Johnson v. State

Decision Date02 November 1925
Docket Number24930
Citation105 So. 742,140 Miss. 889
CourtMississippi Supreme Court
PartiesJOHNSON v. STATE. [*]

Division B

1 HOMICIDE. Evidence held to sustain conviction for murder.

Evidence examined, and held sufficient to justify a verdict of guilty of murder.

2. HOMICIDE. To sustain conviction of murder, it is not indispensable that motive be shown.

It is not indispensable that motive be shown in order to sustain a conviction of murder.

3. HOMICIDE. In murder case, use of deadly weapon may justify inference of malice on part of accused.

In a murder case, the use of a deadly weapon may justify the inference of malice on the part of defendant.

4 HOMICIDE. Deliberate design to effect death of another may be formed in instant.

The deliberate design to effect the death of another may be formed in an instant. There is no particular measure of time necessary for its formation.

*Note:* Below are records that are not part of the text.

-- pv_equiv track=rewrite | github.com/locdacknownothing/bait-web-demo | bait/demo/submodules/ner/process.py | io2iob2
-- ===== SOURCE A (Python) =====
-- def io2iob2(io_tags):
--     iob2_tags = []
--     previous_tag = "O"  # Initial previous tag
--     for tag in io_tags:
--         if tag == "O":
--             iob2_tags.append("O")
--             previous_tag = "O"  # Reset previous tag
--         else:
--             if previous_tag == tag:
--                 # If the same entity follows, it's "I-<entity>"
--                 iob2_tags.append(f"I-{tag}")
--             else:
--                 # Otherwise, it's "B-<entity>"
--                 iob2_tags.append(f"B-{tag}")
--             previous_tag = tag  # Update the previous tag to current
--     return iob2_tags
-- ===== SOURCE B (Python) =====
-- def io2iob2(io_tags):
--     # Group-then-expand: scan maximal runs of equal tags; an 'O' run stays 'O's,
--     # an entity run becomes one B-<tag> followed by I-<tag>s.
--     out = []
--     i = 0
--     n = len(io_tags)
--     while i < n:
--         tag = io_tags[i]
--         j = i + 1
--         while j < n and io_tags[j] == tag:
--             j += 1
--         run = j - i
--         if tag == "O":
--             out.extend(["O"] * run)
--         else:
--             out.append("B-" + tag)
--             out.extend(["I-" + tag] * (run - 1))
--         i = j
--     return out
-- ===== Notes on version B (the rewrite author's own statement) =====
-- stated objective: alternative
-- what changed: Replaces the element-wise stateful scan with previous_tag by a run-grouping pass: each maximal run of equal tags is emitted at once (an O-run as O's, an entity run as one B- plus I-'s).
import Mathlib
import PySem

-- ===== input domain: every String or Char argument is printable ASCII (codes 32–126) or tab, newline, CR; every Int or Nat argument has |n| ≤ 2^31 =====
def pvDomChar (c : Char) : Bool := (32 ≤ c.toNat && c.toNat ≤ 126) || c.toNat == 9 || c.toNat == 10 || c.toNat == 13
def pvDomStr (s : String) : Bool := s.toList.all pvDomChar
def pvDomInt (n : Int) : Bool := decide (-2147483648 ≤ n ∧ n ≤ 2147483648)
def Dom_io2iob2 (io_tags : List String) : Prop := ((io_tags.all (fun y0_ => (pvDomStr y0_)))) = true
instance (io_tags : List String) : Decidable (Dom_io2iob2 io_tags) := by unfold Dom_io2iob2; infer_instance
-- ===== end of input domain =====

-- B replaces A's element-wise scan with previous_tag by a run-grouping pass (alternative decomposition, same cost).

-- ===== PORT A =====
-- A: fold over the tags carrying (iob2_tags, previous_tag).
def io2iob2 (io_tags : List String) : List String :=
  (io_tags.foldl (fun (st : List String × String) tag =>
    if tag == "O" then (st.1 ++ ["O"], "O")
    else if st.2 == tag then (st.1 ++ ["I-" ++ tag], tag)
    else (st.1 ++ ["B-" ++ tag], tag)) ([], "O")).1

-- ===== PORT B =====
-- B: peel one maximal run of equal tags at a time (the inner while = takeWhile/dropWhile) and expand it.
def io2iob2_alt (io_tags : List String) : List String :=
  match io_tags with
  | [] => []
  | tag :: rest =>
    let run := rest.takeWhile (· == tag)
    let rest' := rest.dropWhile (· == tag)
    (if tag == "O" then List.replicate (run.length + 1) "O"
     else ("B-" ++ tag) :: List.replicate run.length ("I-" ++ tag)) ++ io2iob2_alt rest'
termination_by io_tags.length
decreasing_by
  have := List.length_dropWhile_le (p := (· == tag)) (l := rest)
  simp only [List.length_cons]
  exact Nat.lt_succ_of_le this

-- ===== PRECONDITION & SPEC =====
def Spec_io2iob2 (io_tags : List String) (out : List String) : Prop := out = io2iob2_alt io_tags
instance (io_tags : List String) (out : List String) : Decidable (Spec_io2iob2 io_tags out) := by unfold Spec_io2iob2; infer_instance

-- ===== CLAIM (what is proved, stated in full; the proofs are below) =====
def Claim_equal_io2iob2 : Prop := ∀ (io_tags : List String), Dom_io2iob2 io_tags → Spec_io2iob2 io_tags (io2iob2 io_tags)

-- ===== LEMMAS AND PROOFS =====

-- A's loop, in recursive form (proved equal to the foldl below).
def goA : String → List String → List String
  | _, [] => []
  | prev, tag :: rest =>
    if tag == "O" then "O" :: goA "O" rest
    else if prev == tag then ("I-" ++ tag) :: goA tag rest
    else ("B-" ++ tag) :: goA tag rest

theorem foldl_eq_goA (l : List String) (acc : List String) (prev : String) :
    (l.foldl (fun (st : List String × String) tag =>
      if tag == "O" then (st.1 ++ ["O"], "O")
      else if st.2 == tag then (st.1 ++ ["I-" ++ tag], tag)
      else (st.1 ++ ["B-" ++ tag], tag)) (acc, prev)).1 = acc ++ goA prev l := by
  induction l generalizing acc prev with
  | nil => simp [goA]
  | cons tag rest ih =>
    simp only [List.foldl_cons, goA]
    by_cases h1 : tag == "O"
    · rw [if_pos h1, if_pos h1, ih]; simp
    · by_cases h2 : prev == tag
      · rw [if_neg h1, if_neg h1, if_pos h2, if_pos h2, ih]; simp
      · rw [if_neg h1, if_neg h1, if_neg h2, if_neg h2, ih]; simp

-- An "O" run: goA emits "O" per element regardless of prev.
theorem goA_O_run (ts : List String) (rest : List String) (prev : String)
    (h : ∀ x ∈ ts, x = "O") :
    goA prev (("O" :: ts) ++ rest) = List.replicate (ts.length + 1) "O" ++ goA "O" rest := by
  induction ts generalizing prev with
  | nil => simp [goA]
  | cons t ts ih =>
    have ht : t = "O" := h t (by simp)
    subst ht
    have h' : ∀ x ∈ ts, x = "O" := fun x hx => h x (by simp [hx])
    have key := ih "O" h'
    simp only [List.cons_append, goA, beq_self_eq_true, if_true] at key ⊢
    simp [key, List.replicate_succ]

-- Inside an entity run, every further equal tag becomes an I-.
theorem goA_I_run (tag : String) (ts : List String) (rest : List String)
    (hO : tag ≠ "O") (h : ∀ x ∈ ts, x = tag) :
    goA tag (ts ++ rest) = List.replicate ts.length ("I-" ++ tag) ++ goA tag rest := by
  induction ts with
  | nil => simp
  | cons t ts ih =>
    have ht : t = tag := h t (by simp)
    subst t
    have h' : ∀ x ∈ ts, x = tag := fun x hx => h x (by simp [hx])
    simp only [List.cons_append, goA]
    rw [if_neg (by simpa using hO), if_pos (by simp)]
    simp [ih h', List.replicate_succ]

-- An entity run: one B-, then I-'s, provided prev ≠ tag.
theorem goA_ent_run (tag : String) (ts : List String) (rest : List String) (prev : String)
    (hO : tag ≠ "O") (hp : prev ≠ tag) (h : ∀ x ∈ ts, x = tag) :
    goA prev ((tag :: ts) ++ rest)
      = ("B-" ++ tag) :: (List.replicate ts.length ("I-" ++ tag) ++ goA tag rest) := by
  simp only [List.cons_append, goA]
  rw [if_neg (by simpa using hO), if_neg (by simpa using hp)]
  rw [goA_I_run tag ts rest hO h]

-- The head of dropWhile does not satisfy the predicate.
theorem head_dropWhile_not {α : Type} (p : α → Bool) (l : List α) :
    ∀ t ∈ (l.dropWhile p).head?, p t = false := by
  induction l with
  | nil => simp
  | cons a l ih =>
    intro t ht
    by_cases hpa : p a
    · exact ih t (by simpa [List.dropWhile_cons, hpa] using ht)
    · simp [hpa] at ht
      cases ht
      simpa using hpa

-- One-step unfolding of io2iob2_alt at a cons.
theorem alt_cons (tag : String) (rest : List String) :
    io2iob2_alt (tag :: rest)
      = (if tag == "O" then List.replicate ((rest.takeWhile (· == tag)).length + 1) "O"
         else ("B-" ++ tag) :: List.replicate (rest.takeWhile (· == tag)).length ("I-" ++ tag))
        ++ io2iob2_alt (rest.dropWhile (· == tag)) := by
  rw [io2iob2_alt.eq_def]

-- goA equals B whenever prev cannot extend the head as an I- (prev = "O" or head ≠ prev).
theorem goA_eq_alt_aux (n : Nat) : ∀ (l : List String), l.length ≤ n → ∀ prev,
    (prev = "O" ∨ ∀ t ∈ l.head?, t ≠ prev) → goA prev l = io2iob2_alt l := by
  induction n with
  | zero =>
    intro l hl prev _
    have hnil : l = [] := List.eq_nil_of_length_eq_zero (Nat.le_zero.mp hl)
    subst hnil
    simp [goA, io2iob2_alt]
  | succ n ihn =>
    intro l hl prev hprev
    cases l with
    | nil => simp [goA, io2iob2_alt]
    | cons tag rest =>
      have htw : ∀ x ∈ rest.takeWhile (· == tag), x = tag := fun x hx => by
        have := List.mem_takeWhile_imp hx; simpa using this
      have hsplit : tag :: rest = (tag :: rest.takeWhile (· == tag)) ++ rest.dropWhile (· == tag) := by
        simp [List.takeWhile_append_dropWhile]
      have hd : ∀ t ∈ (rest.dropWhile (· == tag)).head?, t ≠ tag := by
        intro t ht
        have := head_dropWhile_not (· == tag) rest t ht
        simpa using this
      have hlen : (rest.dropWhile (· == tag)).length ≤ n := by
        have h1 := List.length_dropWhile_le (p := (· == tag)) (l := rest)
        have h2 : rest.length ≤ n := Nat.le_of_succ_le_succ (by simpa using hl)
        omega
      by_cases hO : tag = "O"
      · subst hO
        rw [alt_cons]
        simp only [beq_self_eq_true, if_true]
        conv_lhs => rw [hsplit]
        rw [goA_O_run _ _ _ htw, ihn _ hlen "O" (Or.inl rfl)]
      · have hp : prev ≠ tag := by
          rcases hprev with h1 | h1
          · subst h1; exact fun e => hO e.symm
          · exact fun e => h1 tag (by simp) e.symm
        rw [alt_cons, if_neg (by simpa using hO)]
        conv_lhs => rw [hsplit]
        rw [goA_ent_run tag _ _ prev hO hp htw, ihn _ hlen tag (Or.inr hd)]
        simp

-- ===== VERDICT (by name: the statement is the Claim_ definition above) =====
theorem io2iob2_spec : Claim_equal_io2iob2 := by
  intro l _
  unfold Spec_io2iob2 io2iob2
  rw [foldl_eq_goA]
  simpa using goA_eq_alt_aux l.length l (le_refl _) "O" (Or.inl rfl)
-- the L1 bag distance equals len a + len b − 2·|a ∩ b|
theorem pv_L1 (a b : List Char) :
    (((PySem.Set.ofList a)
        ++ (PySem.Set.ofList b).filter (fun k => !(PySem.Set.ofList a).contains k)).map
        (fun k => |((a.count k : Nat) : Int) - ((b.count k : Nat) : Int)|)).sum
      = (a.length : Int) + (b.length : Int)
          - 2 * ((((a : Multiset Char)) ∩ (b : Multiset Char)).card : Int) := by
  set U : List Char :=
    (PySem.Set.ofList a)
      ++ (PySem.Set.ofList b).filter (fun k => !(PySem.Set.ofList a).contains k) with hUdef
  have hnodupU : U.Nodup := by
    rw [hUdef]
    refine List.Nodup.append (PySem.Set.nodup_ofList a)
      ((PySem.Set.nodup_ofList b).filter _) ?_
    intro x hx1 hx2
    have hxa : x ∈ a := (PySem.Set.mem_ofList a x).mp hx1
    have hcond := (List.mem_filter.mp hx2).2
    have hcontains : (PySem.Set.ofList a).contains x = true :=
      (PySem.Set.contains_iff _ _).mpr hx1
    rw [hcontains] at hcond
    simp at hcond
  have hcova : ∀ x ∈ a, x ∈ U := by
    intro x hx
    rw [hUdef]
    exact List.mem_append.mpr (Or.inl ((PySem.Set.mem_ofList _ _).mpr hx))
  have hcovb : ∀ x ∈ b, x ∈ U := by
    intro x hx
    rw [hUdef]
    by_cases hxa : x ∈ a
    · exact List.mem_append.mpr (Or.inl ((PySem.Set.mem_ofList _ _).mpr hxa))
    · refine List.mem_append.mpr (Or.inr (List.mem_filter.mpr ⟨(PySem.Set.mem_ofList _ _).mpr hx, ?_⟩))
      have hcf : (PySem.Set.ofList a).contains x = false := by
        rcases Bool.eq_false_or_eq_true ((PySem.Set.ofList a).contains x) with h | h
        · exact absurd ((PySem.Set.mem_ofList a x).mp ((PySem.Set.contains_iff _ _).mp h)) hxa
        · exact h
      rw [hcf]
      rfl
  have habs : ∀ (m n : Nat), |((m : Nat) : Int) - ((n : Nat) : Int)|
      = ((m : Nat) : Int) + ((n : Nat) : Int) - 2 * ((min m n : Nat) : Int) := by
    intro m n
    rcases le_total m n with h | h
    · rw [abs_of_nonpos (by omega)]
      push_cast [Nat.min_eq_left h]
      ring
    · rw [abs_of_nonneg (by omega)]
      push_cast [Nat.min_eq_right h]
      ring
  have hmapeq : (U.map (fun k => |((a.count k : Nat) : Int) - ((b.count k : Nat) : Int)|))
      = U.map (fun k => ((a.count k : Nat) : Int) + ((b.count k : Nat) : Int)
          - 2 * ((min (a.count k) (b.count k) : Nat) : Int)) := by
    refine List.map_congr_left ?_
    intro k _
    exact habs (a.count k) (b.count k)
  rw [hmapeq, pv_sum_map_sub, pv_sum_counts U a hnodupU hcova,
      pv_sum_counts U b hnodupU hcovb, pv_sum_mins U a b hnodupU hcova]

5 HOMICIDE. Instruction on self-defense in murder case held not error.

The following instruction for the state in a homicide case held not erroneous: "The court instructs the jury that to make a homicide justifiable on the grounds of self-defense, the danger to the slayer must be either actual, present, and urgent, or the slayer must have reasonable grounds to apprehend a design on the part of the deceased to kill him, or do him some great bodily harm, and, in addition to this, that there was imminent danger of such design being accomplished, and hence mere fear, apprehension, or belief, however sincerely entertained by one person that another designs to take his life, will not justify the former in taking the life of the later party. A party may have a lively apprehension that his life is in danger, and believe the grounds of his apprehension just and reasonable and yet he acts at his peril. He is not the final judge; the jury may determine the reasonableness of the grounds upon which he acted."

HON. S. F. DAVIS, Judge.

APPEAL from circuit court of Leflore county, HON. S. F. DAVIS, Judge.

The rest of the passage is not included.